The edge was rusty and the
box looked old and tired – like an aged man, who held secrets for years. I
knew, it contained letters and pictures, but I forgot the details. Though it
was an absolute private property of Taniya, and perhaps she would thrash me for
my needless indulgence, I couldn’t brush away the idea of opening the lid. Yes,
there were letters. Handwritten letters on yellowish pages torn carefully from
cheap diary or notebook but still edges were coarse. Picture of a small girl
with a stubborn neck and boyish hair. A drawing of two lovers, immersed in
themselves like two amassed rivers. Another tiny drawing of nature on a glossy
paper, and lyrics of a popular Bengali song.
I started reading those
letters. Gosh! How beautiful they were. And my god! How many boyfriends Taniya
did have? And kill me please! How qualified they were.
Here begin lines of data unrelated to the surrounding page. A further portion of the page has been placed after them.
-- pv_equiv track=rewrite | github.com/ShibamRoy9826/KawaiiPet | main.py | selectUp
-- ===== SOURCE A (Python) =====
-- def selectUp(btnArr):
--     newArr=[0]*len(btnArr)
--     for ind,i in enumerate(btnArr):
--         if i==1:
--             if ind==0:
--                 newArr[0]=1
--             else:
--                 newArr[ind-1]=1
--     return newArr
-- ===== SOURCE B (Python) =====
-- def selectUp(btnArr):
--     n = len(btnArr)
--     return [1 if ((j + 1 < n and btnArr[j + 1] == 1) or (j == 0 and btnArr[0] == 1)) else 0
--             for j in range(n)]
-- ===== Notes on version B (the rewrite author's own statement) =====
-- stated objective: simpler
-- what changed: Replaced the index-writing loop (zero array then set newArr[ind-1] per input 1) by a single output-driven comprehension that reads btnArr[j+1] (or btnArr[0] at j=0) for each output position.
import Mathlib
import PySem

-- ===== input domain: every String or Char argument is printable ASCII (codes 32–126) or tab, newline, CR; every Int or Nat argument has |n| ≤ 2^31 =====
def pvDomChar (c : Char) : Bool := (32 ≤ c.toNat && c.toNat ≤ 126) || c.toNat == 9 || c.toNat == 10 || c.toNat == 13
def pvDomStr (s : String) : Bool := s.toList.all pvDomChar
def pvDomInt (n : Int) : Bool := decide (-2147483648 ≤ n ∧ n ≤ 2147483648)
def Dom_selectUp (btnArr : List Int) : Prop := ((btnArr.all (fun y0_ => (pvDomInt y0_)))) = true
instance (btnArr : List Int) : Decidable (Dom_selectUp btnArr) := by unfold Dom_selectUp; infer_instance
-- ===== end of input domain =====

-- B replaces A's index-writing loop by an output-driven comprehension; objective: simpler.


-- ===== PORT A =====
def selectUp (btnArr : List Int) : List Int :=
  (PySem.List.enumerate btnArr).foldl
    (fun newArr p =>
      if p.2 = 1 then
        if p.1 = 0 then PySem.List.pySetD newArr 0 1
        else PySem.List.pySetD newArr (p.1 - 1) 1
      else newArr)
    (List.replicate btnArr.length (0 : Int))

-- ===== PORT B =====
def selectUp_alt (btnArr : List Int) : List Int :=
  (PySem.List.pyRange 0 (PySem.List.len btnArr) 1).map (fun j =>
    if ((j + 1 < PySem.List.len btnArr ∧ PySem.List.pyGetD btnArr (j + 1) 0 = 1) ∨
        (j = 0 ∧ PySem.List.pyGetD btnArr 0 0 = 1)) then (1 : Int) else 0)

-- ===== PRECONDITION & SPEC =====
def Spec_selectUp (btnArr : List Int) (out : List Int) : Prop := out = selectUp_alt btnArr
instance (btnArr : List Int) (out : List Int) : Decidable (Spec_selectUp btnArr out) := by unfold Spec_selectUp; infer_instance

-- ===== CLAIM (what is proved, stated in full; the proofs are below) =====
def Claim_equal_selectUp : Prop := ∀ (btnArr : List Int), Dom_selectUp btnArr → Spec_selectUp btnArr (selectUp btnArr)

-- ===== LEMMAS AND PROOFS =====

-- The loop step of port A, named for the lemmas (definitionally the lambda in selectUp).
def pvStep (newArr : List Int) (p : Int × Int) : List Int :=
  if p.2 = 1 then
    if p.1 = 0 then PySem.List.pySetD newArr 0 1
    else PySem.List.pySetD newArr (p.1 - 1) 1
  else newArr

theorem pvStep_eq : (fun (newArr : List Int) (p : Int × Int) =>
    if p.2 = 1 then
      if p.1 = 0 then PySem.List.pySetD newArr 0 1
      else PySem.List.pySetD newArr (p.1 - 1) 1
    else newArr) = pvStep := rfl

-- target index of a write triggered at position m
def pvTgt (m : Nat) : Nat := if m = 0 then 0 else m - 1

theorem pvTgt_le (m : Nat) : pvTgt m ≤ m := by unfold pvTgt; split <;> omega

theorem pvStep_char (arr : List Int) (s : Int) (x : Int) (hs : 0 ≤ s) :
    pvStep arr (s, x) = if x = 1 then arr.set (pvTgt s.toNat) 1 else arr := by
  unfold pvStep
  by_cases hx : x = 1
  case neg => simp [hx]
  simp only [hx]
  by_cases h0 : s = 0
  · subst h0
    rw [if_pos rfl, PySem.List.pySetD_of_nonneg arr 1 (le_refl 0)]
    simp [pvTgt]
  · have h1 : (0:Int) ≤ s - 1 := by omega
    rw [if_neg h0, PySem.List.pySetD_of_nonneg arr 1 h1]
    have h2 : pvTgt s.toNat = (s - 1).toNat := by unfold pvTgt; split <;> omega
    rw [h2]

-- a cell already holding 1 keeps holding 1 (every write writes 1)
theorem pvKeep (xs : List Int) : ∀ (s : Int) (arr : List Int) (k : Nat), 0 ≤ s →
    arr[k]? = some 1 →
    ((PySem.List.enumerate xs s).foldl pvStep arr)[k]? = some 1 := by
  induction xs with
  | nil => intro s arr k _ h; simpa [PySem.List.enumerate] using h
  | cons x xs ih =>
    intro s arr k hs h
    rw [PySem.List.enumerate_cons, List.foldl_cons]
    refine ih (s+1) _ k (by omega) ?_
    rw [pvStep_char arr s x hs]
    by_cases hx : x = 1
    case neg => simpa [hx] using h
    rw [if_pos hx, List.getElem?_set]
    split
    · rename_i heq
      rw [heq, if_pos (List.getElem?_eq_some_iff.mp h).1]
    · exact h

-- a triggered write makes the final cell 1
theorem pvHit (xs : List Int) : ∀ (s : Int) (arr : List Int) (i k : Nat), 0 ≤ s →
    s.toNat + xs.length ≤ arr.length →
    xs[i]? = some 1 → pvTgt (s.toNat + i) = k →
    ((PySem.List.enumerate xs s).foldl pvStep arr)[k]? = some 1 := by
  induction xs with
  | nil => intro s arr i k _ _ h; simp at h
  | cons x xs ih =>
    intro s arr i k hs hlen hi hk
    rw [PySem.List.enumerate_cons, List.foldl_cons, pvStep_char arr s x hs]
    cases i with
    | zero =>
      simp at hi
      subst hi
      simp only [Nat.add_zero] at hk
      refine pvKeep xs (s+1) _ k (by omega) ?_
      rw [if_pos rfl, List.getElem?_set]
      have hklt : k < arr.length := by
        have := pvTgt_le s.toNat
        simp at hlen; omega
      simp [hk, hklt]
    | succ i' =>
      refine ih (s+1) _ i' k (by omega) ?_ (by simpa using hi) ?_
      · simp at hlen ⊢
        by_cases hx : x = 1 <;> simp [hx] <;> omega
      · have : (s+1).toNat + i' = s.toNat + (i' + 1) := by omega
        rw [this]; exact hk
    
-- a cell no write targets keeps its initial value
theorem pvMiss (xs : List Int) : ∀ (s : Int) (arr : List Int) (k : Nat), 0 ≤ s →
    (∀ i : Nat, xs[i]? = some 1 → pvTgt (s.toNat + i) ≠ k) →
    ((PySem.List.enumerate xs s).foldl pvStep arr)[k]? = arr[k]? := by
  induction xs with
  | nil => intro s arr k _ _; simp [PySem.List.enumerate]
  | cons x xs ih =>
    intro s arr k hs hno
    rw [PySem.List.enumerate_cons, List.foldl_cons, pvStep_char arr s x hs]
    have step : (if x = 1 then arr.set (pvTgt s.toNat) 1 else arr)[k]? = arr[k]? := by
      by_cases hx : x = 1 <;> simp [hx]
      rw [List.getElem?_set]
      have := hno 0 (by simp [hx])
      simp at this
      simp [this]
    rw [ih (s+1) _ k (by omega) ?_, step]
    intro i hi
    have : (s+1).toNat + i = s.toNat + (i + 1) := by omega
    rw [this]
    exact hno (i+1) (by simpa using hi)

-- ===== VERDICT (by name: the statement is the Claim_ definition above) =====
theorem selectUp_spec : Claim_equal_selectUp := by
  intro btnArr _
  show selectUp btnArr = selectUp_alt btnArr
  unfold selectUp selectUp_alt
  rw [pvStep_eq]
  apply List.ext_getElem?
  intro k
  have hlenB : ((PySem.List.pyRange 0 (PySem.List.len btnArr) 1).map (fun j =>
      if ((j + 1 < PySem.List.len btnArr ∧ PySem.List.pyGetD btnArr (j + 1) 0 = 1) ∨
        (j = 0 ∧ PySem.List.pyGetD btnArr 0 0 = 1)) then (1 : Int) else 0)).length = btnArr.length := by
    simp [PySem.List.length_pyRange_one, PySem.List.len]
  by_cases hk : k < btnArr.length
  · -- B's value at k
    have hB := PySem.List.getElem?_map_pyRange_zero (f := fun j =>
      if ((j + 1 < PySem.List.len btnArr ∧ PySem.List.pyGetD btnArr (j + 1) 0 = 1) ∨
        (j = 0 ∧ PySem.List.pyGetD btnArr 0 0 = 1)) then (1 : Int) else 0)
      (n := btnArr.length) (k := k) hk
    rw [show ((btnArr.length : Int)) = PySem.List.len btnArr from by simp [PySem.List.len]] at hB
    rw [hB]
    by_cases hc : ((k : Int) + 1 < PySem.List.len btnArr ∧ PySem.List.pyGetD btnArr ((k : Int) + 1) 0 = 1) ∨
        ((k : Int) = 0 ∧ PySem.List.pyGetD btnArr 0 0 = 1)
    · -- some write targets k
      simp only [if_pos hc]
      rcases hc with ⟨h1, h2⟩ | ⟨h1, h2⟩
      · refine pvHit btnArr 0 _ (k+1) k (le_refl _) (by simp) ?_ (by simp [pvTgt])
        have hlt : k + 1 < btnArr.length := by simp [PySem.List.len] at h1; omega
        rw [show ((k : Int) + 1) = ((k+1 : Nat) : Int) from by push_cast; ring] at h2
        rw [PySem.List.pyGetD_natCast] at h2
        simp [List.getD, List.getElem?_eq_getElem hlt] at h2 ⊢
        omega
      · have hk0 : k = 0 := by omega
        subst hk0
        refine pvHit btnArr 0 _ 0 0 (le_refl _) (by simp) ?_ (by simp [pvTgt])
        rw [show ((0:Int)) = ((0 : Nat) : Int) from rfl, PySem.List.pyGetD_natCast] at h2
        have h0lt : 0 < btnArr.length := by omega
        simp [List.getD, List.getElem?_eq_getElem h0lt] at h2 ⊢
        omega
    · -- no write targets k
      simp only [if_neg hc]
      rw [pvMiss btnArr 0 _ k (le_refl _) ?_]
      · simp [hk]
      · intro i hi htgt
        apply hc
        simp only [Int.toNat_zero, Nat.zero_add] at htgt
        have hilt : i < btnArr.length := (List.getElem?_eq_some_iff.mp hi).1
        have hival : btnArr[i] = 1 := (List.getElem?_eq_some_iff.mp hi).2
        unfold pvTgt at htgt
        by_cases hi0 : i = 0
        · right
          subst hi0
          simp at htgt
          subst htgt
          constructor
          · rfl
          · rw [show ((0:Int)) = ((0 : Nat) : Int) from rfl, PySem.List.pyGetD_natCast]
            simp [List.getD, List.getElem?_eq_getElem hilt, hival]
        · left
          rw [if_neg hi0] at htgt
          have hik : i = k + 1 := by omega
          subst hik
          constructor
          · simp [PySem.List.len]; omega
          · rw [show ((k : Int) + 1) = ((k+1 : Nat) : Int) from by push_cast; ring,
              PySem.List.pyGetD_natCast]
            simp [List.getD, List.getElem?_eq_getElem hilt, hival]
  · -- k out of range on both sides
    rw [pvMiss btnArr 0 _ k (le_refl _) ?_]
    · rw [List.getElem?_eq_none (by simp; omega), List.getElem?_eq_none (by rw [hlenB]; omega)]
    · intro i hi
      have h1 : i < btnArr.length := (List.getElem?_eq_some_iff.mp hi).1
      have h2 := pvTgt_le (Int.toNat 0 + i)
      omega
The letters were adorned
with mellow words, which flew from one line to another flawlessly declaring
their undying and unconditional love to one girl. These guys seemed to be crazy
about her, begging her attention and sometimes rationality, through only means
available to them – words. I fell in love with a particular handwriting – like
a crystal, emanating lights of faraway stars. And the owner of that handwriting
beautifully choose his words and described Taniya in a way I mostly was
familiar with. Except the part where he sought sanity from her and he wanted
her to grow-up and do mature things. Poor guy. I read letter of another hapless
lover, who in simplest term, wrote cheesy words of love, but somehow was able
to table his case neatly. I stumbled on two Hindi letters, which I knew who
wrote but wasn’t surprised in their lack of brevity and usage of amateurish sayarris,
as I knew he was in love. And I looked at the blurred picture of a girl, whose
eyes were riveting and promising, as the letters in the box praised about. If
it wasn’t in the box, I would never believe that it was actually her.
When I closed the box
and stood up for kitchen, half an hour passed. Beads of sweats already formed
over my head and started flowing down. I remembered that she mentioned this box
occasionally, and I read these letters for the first time along-with her on a
small balcony in Haldia, while distant glow from Mitsubishi Plant fell on us
like an undying curse and she like a mysterious enchantress rose from her
ground and serenaded me. Then I was captivated and entranced in a relationship,
which as well as was toxic and elixir. However, I didn’t know that the guys
before me felt the same too.
Suddenly, I didn’t want
to cook anything. I ordered food from an app and lied down on bed. The air
conditioner was on and so was the ceiling fan. No sooner the room and my body
would be chilled, but then what about the bubble I was having in my stomach? I
knew that it would surface and then at the end I had to face it. What’d be the
answer, when there was no answer at all?
Who knew? Maybe, she
threw away my letters, for those concise scribbles were unworthy to be in that
box of moments. Or, maybe she had another nest of memories and my words were
kept safe in best possible way. Or, maybe she became captivated and entranced
in this relationship too, and she learned to preserve memories not in a box
anymore, but in somewhere more permanent – like I did. Or, maybe…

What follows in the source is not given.